If you’re a young consumer (and even if you’re not so young) you probably think to yourself all the time that you should be saving more money. The problem is that, on today’s starting salaries, it’s tough to put aside extra money. Add to that the fact that, as a young adults, there are a lot of temptations out there, and putting aside money might seem impossible.
The fact is however that, even if you can only save $100 a month, it’s definitely worth it.
The reason is simple; compound interest. Even a small amount of money, put aside for 20, 30, 40 years or more, can turn into quite a bit down the road. Here’s a great example; let’s say that, at 25 years old, you start saving $100.00 a month for 10 years. If you let that money sit and grow until you turn 65 years old, and have an annual return of 8%, you’ll have $174,920 waiting for you.
Wait 10 years more however, and do the same thing for 30 years, and when you hit 65 you’ll only have $135,940 in your bank account. What that means is that you’ll have contributed three times as much but will end up with $39,000 less than if you had started 10 years earlier.
That’s the power of compound interest.
In simple terms, even a small amount of money put away for a long time can add up to quite a bit and, if you put away a small amount on a regular basis and let it sit for a long time, you could end up with quite a nest egg by the time retirement comes.
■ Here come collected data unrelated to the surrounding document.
-- pv_equiv track=rewrite | github.com/pBogey/hello-world | 08. Strings/CountWords.py | count_words_e
-- ===== SOURCE A (Python) =====
-- punctuation = "~!@#$%^&*()_-=+[{]}\\|'\";:,<.>/?"
--
-- def remove_punctuation(text):
--     text_wo_punctuation = ""
--     for word in text:
--         if word not in punctuation:
--             text_wo_punctuation += word
--     return text_wo_punctuation
--
-- def count_words_e(text):
--     words = remove_punctuation(text).lower().split()
--     word_no_e = 0
--     for word in words:
--         if "e" in word:
--             word_no_e += 1
--         else:
--             continue
--     return word_no_e
-- ===== SOURCE B (Python) =====
-- punctuation = "~!@#$%^&*()_-=+[{]}\\|'\";:,<.>/?"
--
-- def count_words_e(text):
--     # single pass: fuse punctuation removal, lowering, splitting and counting
--     count = 0
--     open_tok = False
--     has_e = False
--     for ch in text:
--         if ch in punctuation:
--             continue
--         if ch.isspace():
--             if open_tok and has_e:
--                 count += 1
--             open_tok = False
--             has_e = False
--         else:
--             open_tok = True
--             if ch.lower() == 'e':
--                 has_e = True
--     if open_tok and has_e:
--         count += 1
--     return count
-- ===== Notes on version B (the rewrite author's own statement) =====
-- stated objective: alternative
-- what changed: Replaced the three-pass pipeline (build a punctuation-free string, lowercase it, split it, then count) by a single scan over the characters maintaining a token-open flag and a has-e flag, with no intermediate strings.
import Mathlib
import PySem

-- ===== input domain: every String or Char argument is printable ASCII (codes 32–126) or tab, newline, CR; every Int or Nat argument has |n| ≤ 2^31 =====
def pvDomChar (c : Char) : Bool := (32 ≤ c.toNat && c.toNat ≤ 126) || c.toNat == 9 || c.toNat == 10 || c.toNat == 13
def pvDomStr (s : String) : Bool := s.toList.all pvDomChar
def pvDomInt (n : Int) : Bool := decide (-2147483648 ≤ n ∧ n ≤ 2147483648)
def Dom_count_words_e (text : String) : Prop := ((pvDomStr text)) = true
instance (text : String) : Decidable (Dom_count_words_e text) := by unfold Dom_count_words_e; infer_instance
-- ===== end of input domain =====

-- B fuses A's remove-punctuation / lowercase / split / count pipeline into one scan with two flags; return values proved equal on Dom.

def pvPunct : List Char := "~!@#$%^&*()_-=+[{]}\\|'\";:,<.>/?".toList

-- ===== PORT A =====
-- for word in text: if word not in punctuation: text_wo_punctuation += word
def remove_punctuation (text : String) : String :=
  String.ofList (text.toList.foldl
    (fun acc c => if !PySem.Chars.isIn [c] pvPunct then acc ++ [c] else acc) [])

def count_words_e (text : String) : Int :=
  let words := PySem.Str.split₀ (PySem.Str.lower (remove_punctuation text))
  words.foldl (fun n w => if PySem.Str.isIn "e" w then n + 1 else n) 0

-- ===== PORT B =====
-- single pass; state = (count, token-open flag, token-has-e flag)
def count_words_e_alt (text : String) : Int :=
  let st := text.toList.foldl
    (fun st c =>
      if PySem.Chars.isIn [c] pvPunct then st
      else if PySem.Chars.isspace c then
        (if st.2.1 && st.2.2 then st.1 + 1 else st.1, false, false)
      else (st.1, true, st.2.2 || (PySem.Chars.lowerChar c == 'e')))
    ((0 : Int), false, false)
  if st.2.1 && st.2.2 then st.1 + 1 else st.1

-- ===== PRECONDITION & SPEC =====
def Spec_count_words_e (text : String) (out : Int) : Prop := out = count_words_e_alt text
instance (text : String) (out : Int) : Decidable (Spec_count_words_e text out) := by unfold Spec_count_words_e; infer_instance

-- ===== CLAIM (what is proved, stated in full; the proofs are below) =====
def Claim_equal_count_words_e : Prop := ∀ (text : String), Dom_count_words_e text → Spec_count_words_e text (count_words_e text)

-- ===== LEMMAS AND PROOFS =====

-- definitional equations, so proofs never unfold the brecOn bodies directly
theorem fgo_cons (c h : Char) (t : List Char) (k : Nat) :
    PySem.Chars.find.go [c] (h :: t) k
      = if [c].isPrefixOf (h :: t) then ↑k else PySem.Chars.find.go [c] t (k + 1) := rfl

theorem go_nil (cur : List Char) (acc : List (List Char)) :
    PySem.Chars.split₀.go [] cur acc
      = if cur.isEmpty then acc.reverse else (cur.reverse :: acc).reverse := rfl

theorem go_cons (c : Char) (rest cur : List Char) (acc : List (List Char)) :
    PySem.Chars.split₀.go (c :: rest) cur acc
      = if PySem.Chars.isspace c then
          (if cur.isEmpty then PySem.Chars.split₀.go rest [] acc
           else PySem.Chars.split₀.go rest [] (cur.reverse :: acc))
        else PySem.Chars.split₀.go rest (c :: cur) acc := rfl

-- `c in s` for a one-character string is char membership
theorem findgo_singleton (c : Char) (s : List Char) (k : Nat) :
    (PySem.Chars.find.go [c] s k != -1) = s.contains c := by
  induction s generalizing k with
  | nil => rfl
  | cons h t ih =>
    rw [fgo_cons]
    by_cases hc : c == h
    · have hch : c = h := by simpa using hc
      subst hch
      simp [List.isPrefixOf]
    · simp [List.isPrefixOf, hc, ih]
      simp_all

theorem isIn_singleton (c : Char) (s : List Char) :
    PySem.Chars.isIn [c] s = s.contains c := by
  simp [PySem.Chars.isIn, PySem.Chars.find, findgo_singleton]

-- lowering a character never changes whether it is whitespace
theorem isspace_false_of (d : Char) (h1 : 65 ≤ d.toNat) (h2 : d.toNat ≤ 122) :
    PySem.Chars.isspace d = false := by
  rw [Bool.eq_false_iff]
  intro htr
  simp only [PySem.Chars.isspace, Bool.or_eq_true, Bool.and_eq_true,
    decide_eq_true_eq] at htr
  omega

theorem isspace_lowerChar (c : Char) :
    PySem.Chars.isspace (PySem.Chars.lowerChar c) = PySem.Chars.isspace c := by
  by_cases hu : PySem.Chars.isupper c = true
  · have hb : 65 ≤ c.toNat ∧ c.toNat ≤ 90 := by
      simpa [PySem.Chars.isupper, Char.le_def] using hu
    have hv : (c.toNat + 32).isValidChar := Or.inl (by omega)
    have ht : (Char.ofNat (c.toNat + 32)).toNat = c.toNat + 32 := by
      simp [Char.ofNat, hv, Char.toNat_ofNatAux]
    unfold PySem.Chars.lowerChar
    rw [if_pos hu,
      isspace_false_of (Char.ofNat (c.toNat + 32)) (by rw [ht]; omega) (by rw [ht]; omega),
      isspace_false_of c (by omega) (by omega)]
  · unfold PySem.Chars.lowerChar
    rw [if_neg hu]

def pvStepG (st : Int × Bool × Bool) (c : Char) : Int × Bool × Bool :=
  if PySem.Chars.isspace c then
    (if st.2.1 && st.2.2 then st.1 + 1 else st.1, false, false)
  else (st.1, true, st.2.2 || (c == 'e'))

def pvClose (st : Int × Bool × Bool) : Int := if st.2.1 && st.2.2 then st.1 + 1 else st.1

def pvCountE (ws : List (List Char)) : Int := (ws.countP (fun w => w.contains 'e') : Nat)

-- B's fold over the raw text equals the pvStepG fold over the filtered, lowered text
theorem foldB_eq_foldG (l : List Char) (st : Int × Bool × Bool) :
    l.foldl
      (fun st c =>
        if PySem.Chars.isIn [c] pvPunct then st
        else if PySem.Chars.isspace c then
          (if st.2.1 && st.2.2 then st.1 + 1 else st.1, false, false)
        else (st.1, true, st.2.2 || (PySem.Chars.lowerChar c == 'e')))
      st
    = ((l.filter (fun c => !PySem.Chars.isIn [c] pvPunct)).map PySem.Chars.lowerChar).foldl
        pvStepG st := by
  induction l generalizing st with
  | nil => rfl
  | cons c t ih =>
    simp only [List.foldl_cons, List.filter_cons]
    by_cases hp : PySem.Chars.isIn [c] pvPunct = true
    · simp only [hp, if_true, Bool.not_true, Bool.false_eq_true, if_false]
      exact ih st
    · have hp' : PySem.Chars.isIn [c] pvPunct = false := by simpa using hp
      simp only [hp', Bool.false_eq_true, if_false, Bool.not_false, if_true,
        List.map_cons, List.foldl_cons, pvStepG, isspace_lowerChar c]
      exact ih _

-- closing the current token adds its contribution to the count
theorem pvCountE_close (cur : List Char) (acc : List (List Char)) :
    (if (!cur.isEmpty && cur.contains 'e') = true then pvCountE acc + 1 else pvCountE acc)
      = pvCountE (if cur.isEmpty = true then acc else cur.reverse :: acc) := by
  by_cases hc : cur.isEmpty
  · simp [hc]
  · have hc' : cur.isEmpty = false := by simpa using hc
    simp only [hc', Bool.not_false, Bool.true_and, Bool.false_eq_true, if_false,
      pvCountE, List.countP_cons, List.contains_reverse]
    by_cases he : 'e' ∈ cur <;> simp [he]

-- main invariant: the single-pass state tracks split₀.go's accumulator
theorem foldG_split (l : List Char) (cur : List Char) (acc : List (List Char)) :
    pvClose (l.foldl pvStepG (pvCountE acc, !cur.isEmpty, cur.contains 'e'))
      = pvCountE (PySem.Chars.split₀.go l cur acc) := by
  induction l generalizing cur acc with
  | nil =>
    rw [List.foldl_nil, go_nil]
    have hgo : pvCountE (if cur.isEmpty then acc.reverse else (cur.reverse :: acc).reverse)
        = pvCountE (if cur.isEmpty = true then acc else cur.reverse :: acc) := by
      by_cases hc : cur.isEmpty
      · simp [hc, pvCountE, List.countP_reverse]
      · by_cases he : 'e' ∈ cur <;>
          simp [hc, he, pvCountE, List.countP_reverse]
    rw [hgo, ← pvCountE_close]
    rfl
  | cons c t ih =>
    rw [List.foldl_cons, go_cons]
    simp only [pvStepG]
    by_cases hs : PySem.Chars.isspace c = true
    · rw [if_pos hs, if_pos hs]
      by_cases hc : cur.isEmpty
      · have hcur : cur = [] := List.isEmpty_iff.mp hc
        subst hcur
        simpa using ih [] acc
      · rw [if_neg hc]
        have h1 := ih [] (cur.reverse :: acc)
        simp only [List.isEmpty_nil, Bool.not_true, List.contains_nil] at h1
        rw [← h1]
        congr 2
        rw [pvCountE_close, if_neg hc]
    · rw [if_neg hs, if_neg hs]
      have h1 := ih (c :: cur) acc
      simp only [List.isEmpty_cons, List.contains_cons, Bool.not_false] at h1
      rw [← h1]
      congr 2
      cases h2 : cur.contains 'e' <;> simp [eq_comm]

theorem foldl_count_if {α : Type} (p : α → Bool) (l : List α) (s : Int) :
    l.foldl (fun n w => if p w then n + 1 else n) s = s + (l.countP p : Nat) := by
  induction l generalizing s with
  | nil => simp
  | cons w t ih =>
    by_cases h : p w <;> simp [h, ih] <;> ring

-- ===== VERDICT (by name: the statement is the Claim_ definition above) =====
theorem count_words_e_spec : Claim_equal_count_words_e := by
  intro text _
  show count_words_e text = count_words_e_alt text
  have hB : count_words_e_alt text
      = pvClose (((text.toList.filter (fun c => !PySem.Chars.isIn [c] pvPunct)).map
          PySem.Chars.lowerChar).foldl pvStepG ((0 : Int), false, false)) := by
    unfold count_words_e_alt pvClose
    rw [foldB_eq_foldG text.toList]
  have hA : count_words_e text
      = pvCountE (PySem.Chars.split₀ ((text.toList.filter
          (fun c => !PySem.Chars.isIn [c] pvPunct)).map PySem.Chars.lowerChar)) := by
    unfold count_words_e remove_punctuation
    rw [PySem.List.foldl_append_if_eq_filter]
    simp only [List.nil_append, PySem.Str.split₀, PySem.Str.toList_lower,
      String.toList_ofList, PySem.Chars.lower]
    rw [List.foldl_map, foldl_count_if]
    simp only [pvCountE, zero_add, Nat.cast_inj]
    exact List.countP_congr (fun w _ => by simp [PySem.Str.isIn, isIn_singleton])
  have hgo := foldG_split ((text.toList.filter
      (fun c => !PySem.Chars.isIn [c] pvPunct)).map PySem.Chars.lowerChar) [] []
  simp only [List.isEmpty_nil, Bool.not_true, List.contains_nil,
    (show pvCountE [] = (0 : Int) from rfl)] at hgo
  rw [hA, hB, PySem.Chars.split₀]
  exact hgo.symm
And let’s face it, how many of us can’t put away $100 a month? If you consider all of the things you waste money on, like expensive coffees, going out to eat, buying more pairs of shoes then you need, getting an expensive sports car or wasting money on bad habits like smoking or drinking, you probably waste much more every month than $100
That’s not to say that you shouldn’t have fun, not enjoy yourself and not do things that are pleasurable when you’re young. Hey, most of us old folks would love to go back to our 20s and 30s and shake things up again. At the same time however, most of us would also have the hindsight to take that $100.00 a month (or even more if possible) and put into an IRA, 401(k) or other investments where it could sit and grow (and grow, and grow).
So yes, you definitely should be saving and, if you’re in your 20s or 30s, now is definitely the time to do it. Catching up later will make it a lot more difficult and won’t let compound interest turn your small amount of money into a big amount of money. So get started today. Seriously, for $25 a week, you’d be crazy not to.